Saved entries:
Content starts

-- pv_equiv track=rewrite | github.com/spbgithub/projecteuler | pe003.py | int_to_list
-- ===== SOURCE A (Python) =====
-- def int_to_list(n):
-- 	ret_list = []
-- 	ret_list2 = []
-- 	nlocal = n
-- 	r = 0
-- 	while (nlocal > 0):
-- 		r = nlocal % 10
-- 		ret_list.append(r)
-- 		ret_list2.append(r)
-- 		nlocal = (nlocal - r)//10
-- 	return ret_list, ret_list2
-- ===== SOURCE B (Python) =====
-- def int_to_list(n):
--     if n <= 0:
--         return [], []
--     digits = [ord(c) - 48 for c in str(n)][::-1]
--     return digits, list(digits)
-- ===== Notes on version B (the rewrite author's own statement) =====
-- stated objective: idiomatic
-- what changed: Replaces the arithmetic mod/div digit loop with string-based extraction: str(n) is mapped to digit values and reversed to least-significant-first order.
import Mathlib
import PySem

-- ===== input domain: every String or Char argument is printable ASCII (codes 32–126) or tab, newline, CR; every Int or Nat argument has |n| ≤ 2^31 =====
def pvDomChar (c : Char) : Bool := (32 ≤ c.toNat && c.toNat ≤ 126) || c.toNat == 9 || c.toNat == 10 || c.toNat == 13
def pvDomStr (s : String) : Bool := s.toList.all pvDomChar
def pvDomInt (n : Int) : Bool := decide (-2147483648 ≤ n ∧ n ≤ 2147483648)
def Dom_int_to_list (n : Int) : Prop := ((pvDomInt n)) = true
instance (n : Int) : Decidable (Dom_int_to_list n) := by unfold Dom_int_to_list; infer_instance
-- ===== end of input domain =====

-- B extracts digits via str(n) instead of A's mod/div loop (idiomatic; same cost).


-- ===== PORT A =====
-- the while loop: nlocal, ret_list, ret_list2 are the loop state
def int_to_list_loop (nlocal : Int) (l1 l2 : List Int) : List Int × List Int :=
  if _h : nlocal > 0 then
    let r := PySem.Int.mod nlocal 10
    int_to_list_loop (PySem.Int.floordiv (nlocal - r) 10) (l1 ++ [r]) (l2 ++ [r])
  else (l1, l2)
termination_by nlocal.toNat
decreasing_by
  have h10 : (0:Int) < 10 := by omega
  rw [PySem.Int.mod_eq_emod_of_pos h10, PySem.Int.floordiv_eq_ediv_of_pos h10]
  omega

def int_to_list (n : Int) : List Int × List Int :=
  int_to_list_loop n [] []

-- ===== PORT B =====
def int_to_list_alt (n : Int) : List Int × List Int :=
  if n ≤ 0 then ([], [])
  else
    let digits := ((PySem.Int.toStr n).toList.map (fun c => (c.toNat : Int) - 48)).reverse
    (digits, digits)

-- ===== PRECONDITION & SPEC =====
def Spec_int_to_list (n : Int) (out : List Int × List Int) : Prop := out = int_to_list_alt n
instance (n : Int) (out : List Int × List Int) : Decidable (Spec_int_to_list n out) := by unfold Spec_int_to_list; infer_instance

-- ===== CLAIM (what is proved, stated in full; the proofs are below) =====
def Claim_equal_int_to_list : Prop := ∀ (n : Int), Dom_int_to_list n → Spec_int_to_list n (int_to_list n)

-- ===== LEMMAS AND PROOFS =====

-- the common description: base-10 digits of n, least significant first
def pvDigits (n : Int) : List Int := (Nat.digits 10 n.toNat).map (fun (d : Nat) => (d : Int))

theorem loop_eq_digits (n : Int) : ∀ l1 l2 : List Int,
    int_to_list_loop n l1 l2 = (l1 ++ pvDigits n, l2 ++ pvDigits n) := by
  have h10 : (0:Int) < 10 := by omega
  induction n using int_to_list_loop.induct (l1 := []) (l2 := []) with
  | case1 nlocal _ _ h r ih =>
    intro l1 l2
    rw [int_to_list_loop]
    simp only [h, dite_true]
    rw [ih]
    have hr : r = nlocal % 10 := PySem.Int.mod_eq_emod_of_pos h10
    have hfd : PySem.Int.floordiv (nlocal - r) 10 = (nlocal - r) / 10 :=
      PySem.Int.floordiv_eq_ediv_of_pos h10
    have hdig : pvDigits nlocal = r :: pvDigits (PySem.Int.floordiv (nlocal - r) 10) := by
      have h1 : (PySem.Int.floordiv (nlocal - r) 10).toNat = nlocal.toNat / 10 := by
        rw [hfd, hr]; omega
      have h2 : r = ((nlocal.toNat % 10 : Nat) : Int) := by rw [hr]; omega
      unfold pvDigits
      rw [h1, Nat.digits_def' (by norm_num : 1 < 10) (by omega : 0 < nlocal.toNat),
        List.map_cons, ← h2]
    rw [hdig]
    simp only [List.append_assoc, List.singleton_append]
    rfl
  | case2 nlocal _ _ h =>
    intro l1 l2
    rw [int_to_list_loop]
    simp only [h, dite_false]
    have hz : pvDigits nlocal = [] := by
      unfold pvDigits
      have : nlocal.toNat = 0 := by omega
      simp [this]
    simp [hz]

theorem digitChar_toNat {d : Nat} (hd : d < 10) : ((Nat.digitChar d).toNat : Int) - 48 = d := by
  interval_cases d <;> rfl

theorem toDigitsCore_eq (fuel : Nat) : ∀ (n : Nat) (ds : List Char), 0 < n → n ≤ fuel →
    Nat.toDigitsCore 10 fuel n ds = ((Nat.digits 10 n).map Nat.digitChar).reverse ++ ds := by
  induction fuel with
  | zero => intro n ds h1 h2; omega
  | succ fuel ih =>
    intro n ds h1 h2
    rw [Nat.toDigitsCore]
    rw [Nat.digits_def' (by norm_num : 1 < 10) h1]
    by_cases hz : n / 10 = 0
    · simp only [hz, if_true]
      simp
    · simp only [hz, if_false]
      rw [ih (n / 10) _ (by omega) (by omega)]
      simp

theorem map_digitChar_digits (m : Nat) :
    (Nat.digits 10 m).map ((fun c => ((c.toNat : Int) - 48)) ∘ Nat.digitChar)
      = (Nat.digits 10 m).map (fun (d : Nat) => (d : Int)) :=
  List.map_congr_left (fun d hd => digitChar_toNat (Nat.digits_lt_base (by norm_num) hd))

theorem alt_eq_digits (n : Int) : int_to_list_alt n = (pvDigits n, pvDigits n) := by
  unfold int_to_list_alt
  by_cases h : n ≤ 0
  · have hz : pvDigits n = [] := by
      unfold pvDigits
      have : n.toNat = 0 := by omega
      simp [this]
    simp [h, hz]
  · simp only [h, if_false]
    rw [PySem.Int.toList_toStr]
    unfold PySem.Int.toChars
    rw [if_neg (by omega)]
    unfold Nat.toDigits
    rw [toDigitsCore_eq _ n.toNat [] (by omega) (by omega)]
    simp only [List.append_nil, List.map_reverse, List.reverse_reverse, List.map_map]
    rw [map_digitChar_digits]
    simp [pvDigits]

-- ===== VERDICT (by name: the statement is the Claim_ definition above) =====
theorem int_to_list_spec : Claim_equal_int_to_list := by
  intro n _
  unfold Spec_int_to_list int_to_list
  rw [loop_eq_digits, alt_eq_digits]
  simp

Content ends

▶ Work request: Print all of the entries exactly, leaving nothing out.

▶ Result below:
-- pv_equiv track=rewrite | github.com/spbgithub/projecteuler | pe003.py | int_to_list
-- ===== SOURCE A (Python) =====
-- def int_to_list(n):
-- 	ret_list = []
-- 	ret_list2 = []
-- 	nlocal = n
-- 	r = 0
-- 	while (nlocal > 0):
-- 		r = nlocal % 10
-- 		ret_list.append(r)
-- 		ret_list2.append(r)
-- 		nlocal = (nlocal - r)//10
-- 	return ret_list, ret_list2
-- ===== SOURCE B (Python) =====
-- def int_to_list(n):
--     if n <= 0:
--         return [], []
--     digits = [ord(c) - 48 for c in str(n)][::-1]
--     return digits, list(digits)
-- ===== Notes on version B (the rewrite author's own statement) =====
-- stated objective: idiomatic
-- what changed: Replaces the arithmetic mod/div digit loop with string-based extraction: str(n) is mapped to digit values and reversed to least-significant-first order.
import Mathlib
import PySem

-- ===== input domain: every String or Char argument is printable ASCII (codes 32–126) or tab, newline, CR; every Int or Nat argument has |n| ≤ 2^31 =====
def pvDomChar (c : Char) : Bool := (32 ≤ c.toNat && c.toNat ≤ 126) || c.toNat == 9 || c.toNat == 10 || c.toNat == 13
def pvDomStr (s : String) : Bool := s.toList.all pvDomChar
def pvDomInt (n : Int) : Bool := decide (-2147483648 ≤ n ∧ n ≤ 2147483648)
def Dom_int_to_list (n : Int) : Prop := ((pvDomInt n)) = true
instance (n : Int) : Decidable (Dom_int_to_list n) := by unfold Dom_int_to_list; infer_instance
-- ===== end of input domain =====

-- B extracts digits via str(n) instead of A's mod/div loop (idiomatic; same cost).


-- ===== PORT A =====
-- the while loop: nlocal, ret_list, ret_list2 are the loop state
def int_to_list_loop (nlocal : Int) (l1 l2 : List Int) : List Int × List Int :=
  if _h : nlocal > 0 then
    let r := PySem.Int.mod nlocal 10
    int_to_list_loop (PySem.Int.floordiv (nlocal - r) 10) (l1 ++ [r]) (l2 ++ [r])
  else (l1, l2)
termination_by nlocal.toNat
decreasing_by
  have h10 : (0:Int) < 10 := by omega
  rw [PySem.Int.mod_eq_emod_of_pos h10, PySem.Int.floordiv_eq_ediv_of_pos h10]
  omega

def int_to_list (n : Int) : List Int × List Int :=
  int_to_list_loop n [] []

-- ===== PORT B =====
def int_to_list_alt (n : Int) : List Int × List Int :=
  if n ≤ 0 then ([], [])
  else
    let digits := ((PySem.Int.toStr n).toList.map (fun c => (c.toNat : Int) - 48)).reverse
    (digits, digits)

-- ===== PRECONDITION & SPEC =====
def Spec_int_to_list (n : Int) (out : List Int × List Int) : Prop := out = int_to_list_alt n
instance (n : Int) (out : List Int × List Int) : Decidable (Spec_int_to_list n out) := by unfold Spec_int_to_list; infer_instance

-- ===== CLAIM (what is proved, stated in full; the proofs are below) =====
def Claim_equal_int_to_list : Prop := ∀ (n : Int), Dom_int_to_list n → Spec_int_to_list n (int_to_list n)

-- ===== LEMMAS AND PROOFS =====

-- the common description: base-10 digits of n, least significant first
def pvDigits (n : Int) : List Int := (Nat.digits 10 n.toNat).map (fun (d : Nat) => (d : Int))

theorem loop_eq_digits (n : Int) : ∀ l1 l2 : List Int,
    int_to_list_loop n l1 l2 = (l1 ++ pvDigits n, l2 ++ pvDigits n) := by
  have h10 : (0:Int) < 10 := by omega
  induction n using int_to_list_loop.induct (l1 := []) (l2 := []) with
  | case1 nlocal _ _ h r ih =>
    intro l1 l2
    rw [int_to_list_loop]
    simp only [h, dite_true]
    rw [ih]
    have hr : r = nlocal % 10 := PySem.Int.mod_eq_emod_of_pos h10
    have hfd : PySem.Int.floordiv (nlocal - r) 10 = (nlocal - r) / 10 :=
      PySem.Int.floordiv_eq_ediv_of_pos h10
    have hdig : pvDigits nlocal = r :: pvDigits (PySem.Int.floordiv (nlocal - r) 10) := by
      have h1 : (PySem.Int.floordiv (nlocal - r) 10).toNat = nlocal.toNat / 10 := by
        rw [hfd, hr]; omega
      have h2 : r = ((nlocal.toNat % 10 : Nat) : Int) := by rw [hr]; omega
      unfold pvDigits
      rw [h1, Nat.digits_def' (by norm_num : 1 < 10) (by omega : 0 < nlocal.toNat),
        List.map_cons, ← h2]
    rw [hdig]
    simp only [List.append_assoc, List.singleton_append]
    rfl
  | case2 nlocal _ _ h =>
    intro l1 l2
    rw [int_to_list_loop]
    simp only [h, dite_false]
    have hz : pvDigits nlocal = [] := by
      unfold pvDigits
      have : nlocal.toNat = 0 := by omega
      simp [this]
    simp [hz]

theorem digitChar_toNat {d : Nat} (hd : d < 10) : ((Nat.digitChar d).toNat : Int) - 48 = d := by
  interval_cases d <;> rfl

theorem toDigitsCore_eq (fuel : Nat) : ∀ (n : Nat) (ds : List Char), 0 < n → n ≤ fuel →
    Nat.toDigitsCore 10 fuel n ds = ((Nat.digits 10 n).map Nat.digitChar).reverse ++ ds := by
  induction fuel with
  | zero => intro n ds h1 h2; omega
  | succ fuel ih =>
    intro n ds h1 h2
    rw [Nat.toDigitsCore]
    rw [Nat.digits_def' (by norm_num : 1 < 10) h1]
    by_cases hz : n / 10 = 0
    · simp only [hz, if_true]
      simp
    · simp only [hz, if_false]
      rw [ih (n / 10) _ (by omega) (by omega)]
      simp

theorem map_digitChar_digits (m : Nat) :
    (Nat.digits 10 m).map ((fun c => ((c.toNat : Int) - 48)) ∘ Nat.digitChar)
      = (Nat.digits 10 m).map (fun (d : Nat) => (d : Int)) :=
  List.map_congr_left (fun d hd => digitChar_toNat (Nat.digits_lt_base (by norm_num) hd))

theorem alt_eq_digits (n : Int) : int_to_list_alt n = (pvDigits n, pvDigits n) := by
  unfold int_to_list_alt
  by_cases h : n ≤ 0
  · have hz : pvDigits n = [] := by
      unfold pvDigits
      have : n.toNat = 0 := by omega
      simp [this]
    simp [h, hz]
  · simp only [h, if_false]
    rw [PySem.Int.toList_toStr]
    unfold PySem.Int.toChars
    rw [if_neg (by omega)]
    unfold Nat.toDigits
    rw [toDigitsCore_eq _ n.toNat [] (by omega) (by omega)]
    simp only [List.append_nil, List.map_reverse, List.reverse_reverse, List.map_map]
    rw [map_digitChar_digits]
    simp [pvDigits]

-- ===== VERDICT (by name: the statement is the Claim_ definition above) =====
theorem int_to_list_spec : Claim_equal_int_to_list := by
  intro n _
  unfold Spec_int_to_list int_to_list
  rw [loop_eq_digits, alt_eq_digits]
  simp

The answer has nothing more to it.